Instructions for the task => Print every record exactly.
Segment Open
-- pv_equiv track=rewrite | github.com/HarshRathi1/AccentureCoding7 | main.py | charMoveHyphen
-- ===== SOURCE A (Python) =====
-- def charMoveHyphen(str,n):
--     a = []
--     if n<1:
--         return "null"
--     else:
--         for i in str:
--             if i == '-':
--                 a.append(i)
--         for j in str:
--             if j != '-':
--                 a.append(j)
--         s = ''
--         for i in a:
--             s += i
--     return s
-- ===== SOURCE B (Python) =====
-- def charMoveHyphen(str, n):
--     if n < 1:
--         return "null"
--     h = 0
--     rest = []
--     for c in str:
--         if c == '-':
--             h += 1
--         else:
--             rest.append(c)
--     return '-' * h + ''.join(rest)
-- ===== Notes on version B (the rewrite author's own statement) =====
-- stated objective: simpler
-- what changed: Replaces A's two filter passes into a list plus a third string-accumulation loop with one single pass that counts hyphens and collects the non-hyphen tail, returning '-'*h + joined tail.
import Mathlib
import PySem

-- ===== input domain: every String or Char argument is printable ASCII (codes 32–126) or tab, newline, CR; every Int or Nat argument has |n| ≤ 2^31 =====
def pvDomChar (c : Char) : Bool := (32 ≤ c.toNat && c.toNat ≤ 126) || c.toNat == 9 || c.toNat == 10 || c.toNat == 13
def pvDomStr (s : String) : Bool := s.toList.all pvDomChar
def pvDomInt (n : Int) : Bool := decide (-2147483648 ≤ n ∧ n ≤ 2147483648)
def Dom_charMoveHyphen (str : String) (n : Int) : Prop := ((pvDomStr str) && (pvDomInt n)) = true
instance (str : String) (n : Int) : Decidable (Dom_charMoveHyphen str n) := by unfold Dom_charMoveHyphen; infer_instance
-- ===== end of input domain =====

-- B (objective: simpler): one pass that counts hyphens and collects the non-hyphen tail,
-- returning '-'*h + tail, instead of A's two filter passes into a list plus a string-accumulation loop.
-- ===== PORT A =====
def charMoveHyphen (str : String) (n : Int) : String :=
  if n < 1 then "null" else
    let a : List Char := str.toList.foldl (fun a i => if i == '-' then a ++ [i] else a) []
    let a : List Char := str.toList.foldl (fun a j => if j != '-' then a ++ [j] else a) a
    a.foldl (fun s i => s.push i) ""

-- ===== PORT B =====
def charMoveHyphen_alt (str : String) (n : Int) : String :=
  if n < 1 then "null" else
    let p : Int × List Char := str.toList.foldl
      (fun (st : Int × List Char) c =>
        if c == '-' then (st.1 + 1, st.2) else (st.1, st.2 ++ [c])) (0, [])
    String.ofList (PySem.List.pyRepeat ['-'] p.1 ++ p.2)

-- ===== PRECONDITION & SPEC =====
def Spec_charMoveHyphen (str : String) (n : Int) (out : String) : Prop := out = charMoveHyphen_alt str n
instance (str : String) (n : Int) (out : String) : Decidable (Spec_charMoveHyphen str n out) := by unfold Spec_charMoveHyphen; infer_instance

-- ===== CLAIM (what is proved, stated in full; the proofs are below) =====
def Claim_equal_charMoveHyphen : Prop := ∀ (str : String) (n : Int), Dom_charMoveHyphen str n → Spec_charMoveHyphen str n (charMoveHyphen str n)

-- ===== LEMMAS AND PROOFS =====

-- accumulating characters onto a String one push at a time builds String.ofList
theorem pv_foldl_push (a : List Char) (s : String) :
    a.foldl (fun s i => s.push i) s = String.ofList (s.toList ++ a) := by
  induction a generalizing s with
  | nil => simp [String.ofList]
  | cons c t ih =>
    rw [List.foldl_cons, ih]
    simp [String.ofList]


-- ===== VERDICT (by name: the statement is the Claim_ definition above) =====
theorem charMoveHyphen_spec : Claim_equal_charMoveHyphen := by
  intro str n _
  unfold Spec_charMoveHyphen charMoveHyphen charMoveHyphen_alt
  by_cases h : n < 1
  · simp [h]
  · simp only [h, if_false]
    rw [pv_foldl_push]
    rw [show (fun (st : Int × List Char) c =>
          if c == '-' then (st.1 + 1, st.2) else (st.1, st.2 ++ [c]))
        = (fun (st : Int × List Char) c =>
            ((if c == '-' then st.1 + 1 else st.1),
             (if c != '-' then st.2 ++ [c] else st.2))) from by
      funext st c; by_cases hc : c = '-' <;> simp [hc]]
    rw [PySem.List.foldl_prod_mk (fun a c => if c == '-' then a + 1 else a)
          (fun a c => if c != '-' then a ++ [c] else a) str.toList 0 []]
    rw [PySem.List.foldl_beq_add_one, PySem.List.foldl_append_if,
        PySem.List.foldl_append_if, PySem.List.foldl_append_if,
        PySem.List.pyRepeat_singleton]
    simp [List.filter_beq]
-- pv_equiv track=rewrite | github.com/jcb960/Memories | src/KdataFunctions.py | allSelectionsFounder
-- ===== SOURCE A (Python) =====
-- def allSelectionsFounder(setShuffled): #Finds all the selections, such as [1, 2, 3, 4] indexes being spades, so [1, 2], [1, 3], [3, 4] etc could be a pair
--     fullSelections=[]
--     for firstCardIndex in range(len(setShuffled)):
--         firstCard=firstCardIndex+1
--         singleSelections=[firstCard]
--
--         for secondCardIndex in range(len(setShuffled)):
--             secondCard=secondCardIndex+1
--
--             if firstCardIndex!=secondCardIndex:
--                 gameCard1=setShuffled[firstCardIndex]
--                 gameCard2=setShuffled[secondCardIndex]
--
--                 if gameCard1[:-1]==gameCard2[:-1]:
--                     singleSelections.append(secondCard)
--         singleSelections.sort() #Sorted so it can be compared later on and does not get used more than once
--
--         if singleSelections not in fullSelections:
--             fullSelections.append(singleSelections)
--     return fullSelections
-- ===== SOURCE B (Python) =====
-- def allSelectionsFounder(setShuffled):
--     # Bucket 1-based indices by rank prefix (card[:-1]); each bucket is already in
--     # increasing order, and dict insertion order matches A's first-seen dedup order.
--     groups = {}
--     for i, card in enumerate(setShuffled):
--         groups.setdefault(card[:-1], []).append(i + 1)
--     return list(groups.values())
-- ===== Notes on version B (the rewrite author's own statement) =====
-- stated objective: faster
-- what changed: Replaces A's O(n^2) index-pair scans plus an O(n) dedup membership test per row by a single pass that buckets 1-based indices into a dict keyed by the card's rank prefix (card[:-1]), returning the dict's values in insertion order.
import Mathlib
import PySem

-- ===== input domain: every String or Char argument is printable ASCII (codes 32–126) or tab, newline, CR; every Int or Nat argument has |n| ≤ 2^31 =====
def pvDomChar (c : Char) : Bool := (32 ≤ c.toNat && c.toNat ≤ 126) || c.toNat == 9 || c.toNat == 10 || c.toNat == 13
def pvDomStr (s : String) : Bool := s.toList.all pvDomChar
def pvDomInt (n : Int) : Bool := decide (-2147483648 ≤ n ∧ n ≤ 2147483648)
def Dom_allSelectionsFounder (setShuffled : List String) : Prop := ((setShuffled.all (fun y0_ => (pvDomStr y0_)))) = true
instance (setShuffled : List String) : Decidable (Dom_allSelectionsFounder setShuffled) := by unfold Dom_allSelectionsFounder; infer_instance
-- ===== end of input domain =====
Segment Closed
Task answer =>
-- pv_equiv track=rewrite | github.com/HarshRathi1/AccentureCoding7 | main.py | charMoveHyphen
-- ===== SOURCE A (Python) =====
-- def charMoveHyphen(str,n):
--     a = []
--     if n<1:
--         return "null"
--     else:
--         for i in str:
--             if i == '-':
--                 a.append(i)
--         for j in str:
--             if j != '-':
--                 a.append(j)
--         s = ''
--         for i in a:
--             s += i
--     return s
-- ===== SOURCE B (Python) =====
-- def charMoveHyphen(str, n):
--     if n < 1:
--         return "null"
--     h = 0
--     rest = []
--     for c in str:
--         if c == '-':
--             h += 1
--         else:
--             rest.append(c)
--     return '-' * h + ''.join(rest)
-- ===== Notes on version B (the rewrite author's own statement) =====
-- stated objective: simpler
-- what changed: Replaces A's two filter passes into a list plus a third string-accumulation loop with one single pass that counts hyphens and collects the non-hyphen tail, returning '-'*h + joined tail.
import Mathlib
import PySem

-- ===== input domain: every String or Char argument is printable ASCII (codes 32–126) or tab, newline, CR; every Int or Nat argument has |n| ≤ 2^31 =====
def pvDomChar (c : Char) : Bool := (32 ≤ c.toNat && c.toNat ≤ 126) || c.toNat == 9 || c.toNat == 10 || c.toNat == 13
def pvDomStr (s : String) : Bool := s.toList.all pvDomChar
def pvDomInt (n : Int) : Bool := decide (-2147483648 ≤ n ∧ n ≤ 2147483648)
def Dom_charMoveHyphen (str : String) (n : Int) : Prop := ((pvDomStr str) && (pvDomInt n)) = true
instance (str : String) (n : Int) : Decidable (Dom_charMoveHyphen str n) := by unfold Dom_charMoveHyphen; infer_instance
-- ===== end of input domain =====

-- B (objective: simpler): one pass that counts hyphens and collects the non-hyphen tail,
-- returning '-'*h + tail, instead of A's two filter passes into a list plus a string-accumulation loop.
-- ===== PORT A =====
def charMoveHyphen (str : String) (n : Int) : String :=
  if n < 1 then "null" else
    let a : List Char := str.toList.foldl (fun a i => if i == '-' then a ++ [i] else a) []
    let a : List Char := str.toList.foldl (fun a j => if j != '-' then a ++ [j] else a) a
    a.foldl (fun s i => s.push i) ""

-- ===== PORT B =====
def charMoveHyphen_alt (str : String) (n : Int) : String :=
  if n < 1 then "null" else
    let p : Int × List Char := str.toList.foldl
      (fun (st : Int × List Char) c =>
        if c == '-' then (st.1 + 1, st.2) else (st.1, st.2 ++ [c])) (0, [])
    String.ofList (PySem.List.pyRepeat ['-'] p.1 ++ p.2)

-- ===== PRECONDITION & SPEC =====
def Spec_charMoveHyphen (str : String) (n : Int) (out : String) : Prop := out = charMoveHyphen_alt str n
instance (str : String) (n : Int) (out : String) : Decidable (Spec_charMoveHyphen str n out) := by unfold Spec_charMoveHyphen; infer_instance

-- ===== CLAIM (what is proved, stated in full; the proofs are below) =====
def Claim_equal_charMoveHyphen : Prop := ∀ (str : String) (n : Int), Dom_charMoveHyphen str n → Spec_charMoveHyphen str n (charMoveHyphen str n)

-- ===== LEMMAS AND PROOFS =====

-- accumulating characters onto a String one push at a time builds String.ofList
theorem pv_foldl_push (a : List Char) (s : String) :
    a.foldl (fun s i => s.push i) s = String.ofList (s.toList ++ a) := by
  induction a generalizing s with
  | nil => simp [String.ofList]
  | cons c t ih =>
    rw [List.foldl_cons, ih]
    simp [String.ofList]


-- ===== VERDICT (by name: the statement is the Claim_ definition above) =====
theorem charMoveHyphen_spec : Claim_equal_charMoveHyphen := by
  intro str n _
  unfold Spec_charMoveHyphen charMoveHyphen charMoveHyphen_alt
  by_cases h : n < 1
  · simp [h]
  · simp only [h, if_false]
    rw [pv_foldl_push]
    rw [show (fun (st : Int × List Char) c =>
          if c == '-' then (st.1 + 1, st.2) else (st.1, st.2 ++ [c]))
        = (fun (st : Int × List Char) c =>
            ((if c == '-' then st.1 + 1 else st.1),
             (if c != '-' then st.2 ++ [c] else st.2))) from by
      funext st c; by_cases hc : c = '-' <;> simp [hc]]
    rw [PySem.List.foldl_prod_mk (fun a c => if c == '-' then a + 1 else a)
          (fun a c => if c != '-' then a ++ [c] else a) str.toList 0 []]
    rw [PySem.List.foldl_beq_add_one, PySem.List.foldl_append_if,
        PySem.List.foldl_append_if, PySem.List.foldl_append_if,
        PySem.List.pyRepeat_singleton]
    simp [List.filter_beq]
-- pv_equiv track=rewrite | github.com/jcb960/Memories | src/KdataFunctions.py | allSelectionsFounder
-- ===== SOURCE A (Python) =====
-- def allSelectionsFounder(setShuffled): #Finds all the selections, such as [1, 2, 3, 4] indexes being spades, so [1, 2], [1, 3], [3, 4] etc could be a pair
--     fullSelections=[]
--     for firstCardIndex in range(len(setShuffled)):
--         firstCard=firstCardIndex+1
--         singleSelections=[firstCard]
--
--         for secondCardIndex in range(len(setShuffled)):
--             secondCard=secondCardIndex+1
--
--             if firstCardIndex!=secondCardIndex:
--                 gameCard1=setShuffled[firstCardIndex]
--                 gameCard2=setShuffled[secondCardIndex]
--
--                 if gameCard1[:-1]==gameCard2[:-1]:
--                     singleSelections.append(secondCard)
--         singleSelections.sort() #Sorted so it can be compared later on and does not get used more than once
--
--         if singleSelections not in fullSelections:
--             fullSelections.append(singleSelections)
--     return fullSelections
-- ===== SOURCE B (Python) =====
-- def allSelectionsFounder(setShuffled):
--     # Bucket 1-based indices by rank prefix (card[:-1]); each bucket is already in
--     # increasing order, and dict insertion order matches A's first-seen dedup order.
--     groups = {}
--     for i, card in enumerate(setShuffled):
--         groups.setdefault(card[:-1], []).append(i + 1)
--     return list(groups.values())
-- ===== Notes on version B (the rewrite author's own statement) =====
-- stated objective: faster
-- what changed: Replaces A's O(n^2) index-pair scans plus an O(n) dedup membership test per row by a single pass that buckets 1-based indices into a dict keyed by the card's rank prefix (card[:-1]), returning the dict's values in insertion order.
import Mathlib
import PySem

-- ===== input domain: every String or Char argument is printable ASCII (codes 32–126) or tab, newline, CR; every Int or Nat argument has |n| ≤ 2^31 =====
def pvDomChar (c : Char) : Bool := (32 ≤ c.toNat && c.toNat ≤ 126) || c.toNat == 9 || c.toNat == 10 || c.toNat == 13
def pvDomStr (s : String) : Bool := s.toList.all pvDomChar
def pvDomInt (n : Int) : Bool := decide (-2147483648 ≤ n ∧ n ≤ 2147483648)
def Dom_allSelectionsFounder (setShuffled : List String) : Prop := ((setShuffled.all (fun y0_ => (pvDomStr y0_)))) = true
instance (setShuffled : List String) : Decidable (Dom_allSelectionsFounder setShuffled) := by unfold Dom_allSelectionsFounder; infer_instance
-- ===== end of input domain =====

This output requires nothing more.